Mesembryanthemum crystallinum is a plant that is native to Africa, Sinai, Canary Islands, and southern Europe. It has also been naturalized in other parts of the world including North America, South America, Australia, and various islands in both the Pacific and Atlantic. This plant is often grown as an ornamental. It can be found at altitudes ranging from sea level to 100 meters. Mesembryanthemum crystallinum grows in coastal bluffs, cliffs, ballast dumps, and disturbed ground on a variety of soil types. It can tolerate poor or saline soils due to its unique physiology and ability to accumulate salt. This plant tends not to grow in shady areas. It is commonly known as common iceplant, crystalline iceplant, or ice plant in English, while other languages have their own names such as herba gelada in Catalan and Isört in Swedish.
Mesembryanthemum crystallinum is a sturdy plant that can grow up to 1 meter wide and has a small basal non-flowering rosette.
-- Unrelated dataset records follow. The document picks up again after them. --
-- pv_equiv track=rewrite | github.com/Datus-ai/Datus-agent | datus/utils/reference_paths.py | normalize_reference_path
-- ===== SOURCE A (Python) =====
-- from typing import List
--
-- def normalize_reference_path(path: str) -> str:
--     """
--     Normalize a hierarchical reference path by trimming whitespace, removing trailing punctuation,
--     and unquoting the final component when wrapped in double quotes.
--     """
--     if not path:
--         return ""
--
--     text = path.strip()
--     buffer: List[str] = []
--     in_quotes = False
--     for ch in text:
--         if ch == '"':
--             in_quotes = not in_quotes
--             buffer.append(ch)
--         elif ch.isspace() and not in_quotes:
--             # Stop once we hit whitespace outside of a quoted segment
--             break
--         else:
--             buffer.append(ch)
--
--     cleaned = "".join(buffer).rstrip(".,;:!?)]}")
--     if not cleaned:
--         return ""
--
--     segments = [segment.strip() for segment in cleaned.split(".")]
--     if not segments:
--         return ""
--
--     last = segments[-1]
--     if last.startswith('"') and last.endswith('"') and len(last) >= 2:
--         last = last[1:-1]
--     segments[-1] = last
--     return ".".join(segments)
-- ===== SOURCE B (Python) =====
-- def _before_space(s):
--     for k, c in enumerate(s):
--         if c.isspace():
--             return s[:k]
--     return s
--
--
-- def _outside(parts):
--     head = _before_space(parts[0])
--     if len(parts) == 1 or len(head) != len(parts[0]):
--         return head
--     return head + '"' + _inside(parts[1:])
--
--
-- def _inside(parts):
--     if len(parts) == 1:
--         return parts[0]
--     return parts[0] + '"' + _outside(parts[1:])
--
--
-- def normalize_reference_path(path: str) -> str:
--     if not path:
--         return ""
--     cleaned = _outside(path.strip().split('"')).rstrip(".,;:!?)]}")
--     if not cleaned:
--         return ""
--     segs = [seg.strip() for seg in cleaned.split(".")]
--     last = segs[-1]
--     if len(last) >= 2 and last[0] == '"' and last[-1] == '"':
--         segs[-1] = last[1:-1]
--     return ".".join(segs)
-- ===== Notes on version B (the rewrite author's own statement) =====
-- stated objective: alternative
-- what changed: B replaces A's manual quote-state character loop (toggling in_quotes, appending to a buffer, breaking at unquoted whitespace) by splitting the text at double-quote characters and reassembling the alternating outside/inside-quote segments with a mutually recursive pair, cutting an outside segment at its first whitespace.
import Mathlib
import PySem

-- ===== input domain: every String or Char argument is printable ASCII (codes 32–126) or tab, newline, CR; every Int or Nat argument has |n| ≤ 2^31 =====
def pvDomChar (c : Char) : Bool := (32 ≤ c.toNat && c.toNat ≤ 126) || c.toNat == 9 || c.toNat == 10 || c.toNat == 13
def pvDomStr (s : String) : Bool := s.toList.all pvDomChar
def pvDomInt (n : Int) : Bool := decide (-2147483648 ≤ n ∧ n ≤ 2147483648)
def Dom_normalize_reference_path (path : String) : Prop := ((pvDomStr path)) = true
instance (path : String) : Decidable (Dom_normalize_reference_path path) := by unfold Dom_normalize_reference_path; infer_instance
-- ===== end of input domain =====

-- B replaces A's manual quote-tracking character loop by splitting on '"' and
-- reassembling the alternating outside/inside segments (objective: alternative).

-- shared port of .rstrip(".,;:!?)]}") (exact: drops trailing chars of that set)
def rstripPunct (cs : List Char) : List Char :=
  (cs.reverse.dropWhile (fun c => c ∈ ['.', ',', ';', ':', '!', '?', ')', ']', '}'])).reverse

-- ===== PORT A =====
-- one step of A's for-loop; state = (buffer, in_quotes, broken-out-of-loop)
def stepA (s : List Char × Bool × Bool) (ch : Char) : List Char × Bool × Bool :=
  if s.2.2 then s
  else if ch = '"' then (s.1 ++ [ch], !s.2.1, s.2.2)
  else if PySem.Chars.isspace ch && !s.2.1 then (s.1, s.2.1, true)
  else (s.1 ++ [ch], s.2.1, s.2.2)

def normalize_reference_path (path : String) : String :=
  if path = "" then "" else
  let text := PySem.Chars.strip path.toList
  let st := text.foldl stepA ([], false, false)
  let cleaned := rstripPunct st.1
  if cleaned = [] then "" else
  let segments := (cleaned.splitOn '.').map PySem.Chars.strip  -- exact: single-char sep
  if segments = [] then "" else
  let last0 := segments.getLastD []  -- segments[-1]; in range: guarded by the check above
  let last := if PySem.Chars.startswith last0 ['"'] && PySem.Chars.endswith last0 ['"']
                 && decide (2 ≤ last0.length)
              then PySem.List.slice last0 (some 1) (some (-1)) else last0
  String.ofList (List.intercalate ['.'] (segments.dropLast ++ [last]))  -- exact: ".".join

-- ===== PORT B =====
def beforeSpace : List Char → List Char
  | [] => []
  | c :: cs => if PySem.Chars.isspace c then [] else c :: beforeSpace cs

mutual
-- parts[0] always exists where B calls these (str.split is never empty); [] case unreachable
def nrpOutside : List (List Char) → List Char
  | [] => []
  | p :: rest =>
    let head := beforeSpace p
    if rest = [] ∨ head.length ≠ p.length then head
    else head ++ '"' :: nrpInside rest
def nrpInside : List (List Char) → List Char
  | [] => []
  | [p] => p
  | p :: rest => p ++ '"' :: nrpOutside rest
end

def normalize_reference_path_alt (path : String) : String :=
  if path = "" then "" else
  let cleaned := rstripPunct (nrpOutside ((PySem.Chars.strip path.toList).splitOn '"'))
  if cleaned = [] then "" else
  let segs := (cleaned.splitOn '.').map PySem.Chars.strip
  let last := segs.getLastD []  -- segs[-1]; segs is never empty
  String.ofList (List.intercalate ['.']
    (if decide (2 ≤ last.length) && (PySem.List.pyGet? last 0 == some '"')
        && (PySem.List.pyGet? last (-1) == some '"')
     then segs.dropLast ++ [(last.drop 1).dropLast] else segs))

-- ===== PRECONDITION & SPEC =====
def Spec_normalize_reference_path (path : String) (out : String) : Prop := out = normalize_reference_path_alt path
instance (path : String) (out : String) : Decidable (Spec_normalize_reference_path path out) := by unfold Spec_normalize_reference_path; infer_instance

-- ===== CLAIM (what is proved, stated in full; the proofs are below) =====
def Claim_equal_normalize_reference_path : Prop := ∀ (path : String), Dom_normalize_reference_path path → Spec_normalize_reference_path path (normalize_reference_path path)

-- ===== LEMMAS AND PROOFS =====

-- the common value of A's character loop and B's split/reassemble
def coreLoop : List Char → Bool → List Char
  | [], _ => []
  | c :: cs, b =>
    if c = '"' then c :: coreLoop cs (!b)
    else if PySem.Chars.isspace c && !b then []
    else c :: coreLoop cs b

theorem foldA_broken (cs : List Char) (buf : List Char) (b : Bool) :
    List.foldl stepA (buf, b, true) cs = (buf, b, true) := by
  induction cs with
  | nil => rfl
  | cons c cs ih => simp [stepA, ih]

theorem foldA_eq (cs : List Char) : ∀ (buf : List Char) (b : Bool),
    (List.foldl stepA (buf, b, false) cs).1 = buf ++ coreLoop cs b := by
  induction cs with
  | nil => intro buf b; simp [coreLoop]
  | cons c cs ih =>
    intro buf b
    by_cases hq : c = '"'
    · simp [stepA, hq, coreLoop, ih]
    · by_cases hs : PySem.Chars.isspace c && !b
      · simp [stepA, hq, hs, coreLoop, foldA_broken]
      · simp [stepA, hq, hs, coreLoop, ih]

theorem nrpInside_cons_cons (c : Char) (p : List Char) (ps : List (List Char)) :
    nrpInside ((c :: p) :: ps) = c :: nrpInside (p :: ps) := by
  cases ps <;> simp [nrpInside]

theorem nrpOutside_cons_cons (c : Char) (p : List Char) (ps : List (List Char))
    (hs : ¬ PySem.Chars.isspace c = true) :
    nrpOutside ((c :: p) :: ps) = c :: nrpOutside (p :: ps) := by
  rcases ps with _ | ⟨q, qs⟩
  · simp [nrpOutside, beforeSpace, hs]
  · by_cases hlen : (beforeSpace p).length = p.length
    · have hlen' : (beforeSpace (c :: p)).length = (c :: p).length := by
        simp [beforeSpace, hs]
        omega
      simp [nrpOutside, beforeSpace, hs, hlen, hlen']
    · have hlen' : ¬ (beforeSpace (c :: p)).length = (c :: p).length := by
        simp [beforeSpace, hs]
        omega
      simp [nrpOutside, beforeSpace, hs, hlen, hlen']

theorem splitB_eq (cs : List Char) :
    nrpOutside (cs.splitOn '"') = coreLoop cs false ∧
    nrpInside (cs.splitOn '"') = coreLoop cs true := by
  induction cs with
  | nil => constructor <;> simp [List.splitOn, nrpOutside, nrpInside, beforeSpace, coreLoop]
  | cons c cs ih =>
    obtain ⟨ihO, ihI⟩ := ih
    obtain ⟨p, ps, hps⟩ := List.exists_cons_of_ne_nil (List.splitOnP_ne_nil (· == '"') cs)
    have hsplit : cs.splitOn '"' = p :: ps := hps
    rw [hsplit] at ihO ihI
    by_cases hq : c = '"'
    · subst hq
      have h1 : ('"' :: cs).splitOn '"' = [] :: p :: ps := by
        simp only [List.splitOn] at hsplit ⊢
        simp [List.splitOnP_cons, hsplit]
      have hO : nrpOutside ([] :: p :: ps) = '"' :: nrpInside (p :: ps) := by
        simp [nrpOutside, beforeSpace]
      have hI : nrpInside ([] :: p :: ps) = '"' :: nrpOutside (p :: ps) := rfl
      constructor
      · rw [h1, hO, ihI]; simp [coreLoop]
      · rw [h1, hI, ihO]; simp [coreLoop]
    · have h1 : (c :: cs).splitOn '"' = (c :: p) :: ps := by
        simp only [List.splitOn] at hsplit ⊢
        simp [List.splitOnP_cons, hq, hsplit]
      by_cases hs : PySem.Chars.isspace c = true
      · constructor
        · have hO : nrpOutside ((c :: p) :: ps) = [] := by
            simp [nrpOutside, beforeSpace, hs]
          rw [h1, hO]; simp [coreLoop, hq, hs]
        · rw [h1, nrpInside_cons_cons, ihI]
          simp [coreLoop, hq, hs]
      · constructor
        · rw [h1, nrpOutside_cons_cons c p ps hs, ihO]
          simp [coreLoop, hq, hs]
        · rw [h1, nrpInside_cons_cons, ihI]
          simp [coreLoop, hq]

theorem cleaned_eq (cs : List Char) :
    (List.foldl stepA ([], false, false) cs).1 = nrpOutside (cs.splitOn '"') := by
  rw [foldA_eq, (splitB_eq cs).1]; rfl

theorem slice_one_negone (l : List Char) (h : 2 ≤ l.length) :
    PySem.List.slice l (some 1) (some (-1)) = (l.drop 1).dropLast := by
  have hmin : min 1 l.length = 1 := by omega
  have h1 : PySem.List.slice l (some 1) (some (-1)) = (l.drop 1).take (l.length - 2) := by
    simp only [PySem.List.slice, PySem.List.clampIdx]
    split_ifs <;> try omega
    all_goals
      simp only [Int.toNat_one]
      rw [hmin]
      congr 1
      omega
  rw [h1, List.dropLast_eq_take]
  congr 1
  simp
  omega

theorem pyGet?_zero_eq_head? (l : List Char) : PySem.List.pyGet? l 0 = l.head? := by
  cases l <;> simp [PySem.List.pyGet?, PySem.List.pyIdx?]

theorem pyGet?_neg_one_eq_getLast? (l : List Char) :
    PySem.List.pyGet? l (-1) = l.getLast? := by
  cases l with
  | nil => simp [PySem.List.pyGet?, PySem.List.pyIdx?]
  | cons x t =>
    simp [PySem.List.pyGet?, PySem.List.pyIdx?, List.getLast?_eq_getElem?]

theorem suffix_singleton_iff (c : Char) (l : List Char) :
    [c] <:+ l ↔ l.getLast? = some c := by
  induction l with
  | nil => simp
  | cons x t ih =>
    cases t with
    | nil => simp [List.suffix_cons_iff, eq_comm]
    | cons y u =>
      rw [List.suffix_cons_iff]
      simp only [List.getLast?_cons_cons]
      rw [← ih]
      constructor
      · rintro (h | h)
        · exact absurd (congrArg List.length h) (by simp)
        · exact h
      · exact Or.inr

theorem startswith_singleton (l : List Char) (c : Char) :
    PySem.Chars.startswith l [c] = (l.head? == some c) := by
  rw [Bool.eq_iff_iff, PySem.Chars.startswith_iff]
  cases l with
  | nil => simp
  | cons x t =>
    simp [List.cons_prefix_cons]
    exact eq_comm

theorem endswith_singleton (l : List Char) (c : Char) :
    PySem.Chars.endswith l [c] = (l.getLast? == some c) := by
  rw [Bool.eq_iff_iff, PySem.Chars.endswith_iff, suffix_singleton_iff]
  simp

theorem tail_cond_eq (l : List Char) :
    (PySem.Chars.startswith l ['"'] && PySem.Chars.endswith l ['"'] && decide (2 ≤ l.length))
    = (decide (2 ≤ l.length) && (PySem.List.pyGet? l 0 == some '"')
        && (PySem.List.pyGet? l (-1) == some '"')) := by
  rw [startswith_singleton, endswith_singleton, pyGet?_zero_eq_head?, pyGet?_neg_one_eq_getLast?]
  cases h : decide (2 ≤ l.length) <;> simp

theorem segments_ne_nil (cleaned : List Char) :
    (cleaned.splitOn '.').map PySem.Chars.strip ≠ [] := by
  intro h
  exact List.splitOnP_ne_nil (· == '.') cleaned (List.map_eq_nil_iff.mp h)

-- ===== VERDICT (by name: the statement is the Claim_ definition above) =====
theorem normalize_reference_path_spec : Claim_equal_normalize_reference_path := by
  intro path _
  unfold Spec_normalize_reference_path
  simp only [normalize_reference_path, normalize_reference_path_alt]
  simp only [cleaned_eq]
  by_cases hp : path = ""
  · simp [hp]
  · rw [if_neg hp, if_neg hp]
    set cleaned := rstripPunct (nrpOutside ((PySem.Chars.strip path.toList).splitOn '"')) with hcl
    by_cases hc : cleaned = []
    · simp [hc]
    · rw [if_neg hc, if_neg hc]
      set segs := (cleaned.splitOn '.').map PySem.Chars.strip with hsegs
      have hne : segs ≠ [] := segments_ne_nil cleaned
      rw [if_neg hne]
      set l := segs.getLastD [] with hl
      have hlast : l = segs.getLast hne := by
        rw [hl, List.getLastD_eq_getLast?, List.getLast?_eq_some_getLast hne]
        rfl
      rw [tail_cond_eq]
      by_cases hcond : (decide (2 ≤ l.length) && (PySem.List.pyGet? l 0 == some '"')
          && (PySem.List.pyGet? l (-1) == some '"')) = true
      · have h2 : 2 ≤ l.length := by
          rcases Bool.and_eq_true_iff.mp hcond with ⟨h, _⟩
          rcases Bool.and_eq_true_iff.mp h with ⟨h', _⟩
          simpa using h'
        rw [if_pos hcond, if_pos hcond, slice_one_negone l h2]
      · rw [if_neg hcond, if_neg hcond]
        rw [hlast, List.dropLast_concat_getLast]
Its common name, “ice plant,” reflects the large, white, glistening bladder cells that cover the plant. These bladder cells function to reserve water and are especially prominent on the receptacle. The plant can live as an annual, biennial or perennial, and typically completes its life cycle within a few months depending on environmental conditions. Mesembryanthemum crystallinum blooms prolifically from April to September, with white or rose-colored flowers. The plant’s stems are trailing and dichotomously branched up to 1 meter long, with sessile or petiolate leaves that are ovate or spathulate and have undulated margins. The plant is pollinated by insects and produces brown, rough seeds with minute tubercles. Mesembryanthemum nodiflorum is similar to M. crystallinum, but smaller in size, while Mesembryanthemum guerichianum has larger flowers and is exceedingly papillose.
The plant, Mesembryanthemum crystallinum, is an ornamental plant that can also be occasionally cultivated for its edible leaves. It is easy to grow and thrives in a wide range of soil types. It prefers well-drained soil and grows best in sunny positions. The plant cannot grow in the shade and is not very hardy, being killed even by light frost. It is usually grown as a half-hardy annual and is sown in a greenhouse in the spring for summer bedding. The plant has few problems with pests or diseases, but young plants are prone to root rot and damping off unless given plenty of ventilation and dry growing conditions. The leaves and stems of the plant may be eaten raw or cooked, and can be used as a spinach substitute. They have an acid flavor, are thick, succulent, and slightly salty. The seeds can also be eaten, and the crushed leaves can be used as a soap substitute and have some medicinal uses. The plant has become widespread throughout the world due to its use to treat scurvy by sailors, its popularity as an ornamental potted plant aboard ships, and its occurrence in ballast dumps. The plant can be propagated by seed, which should be sown in the spring in a greenhouse and not overwatered.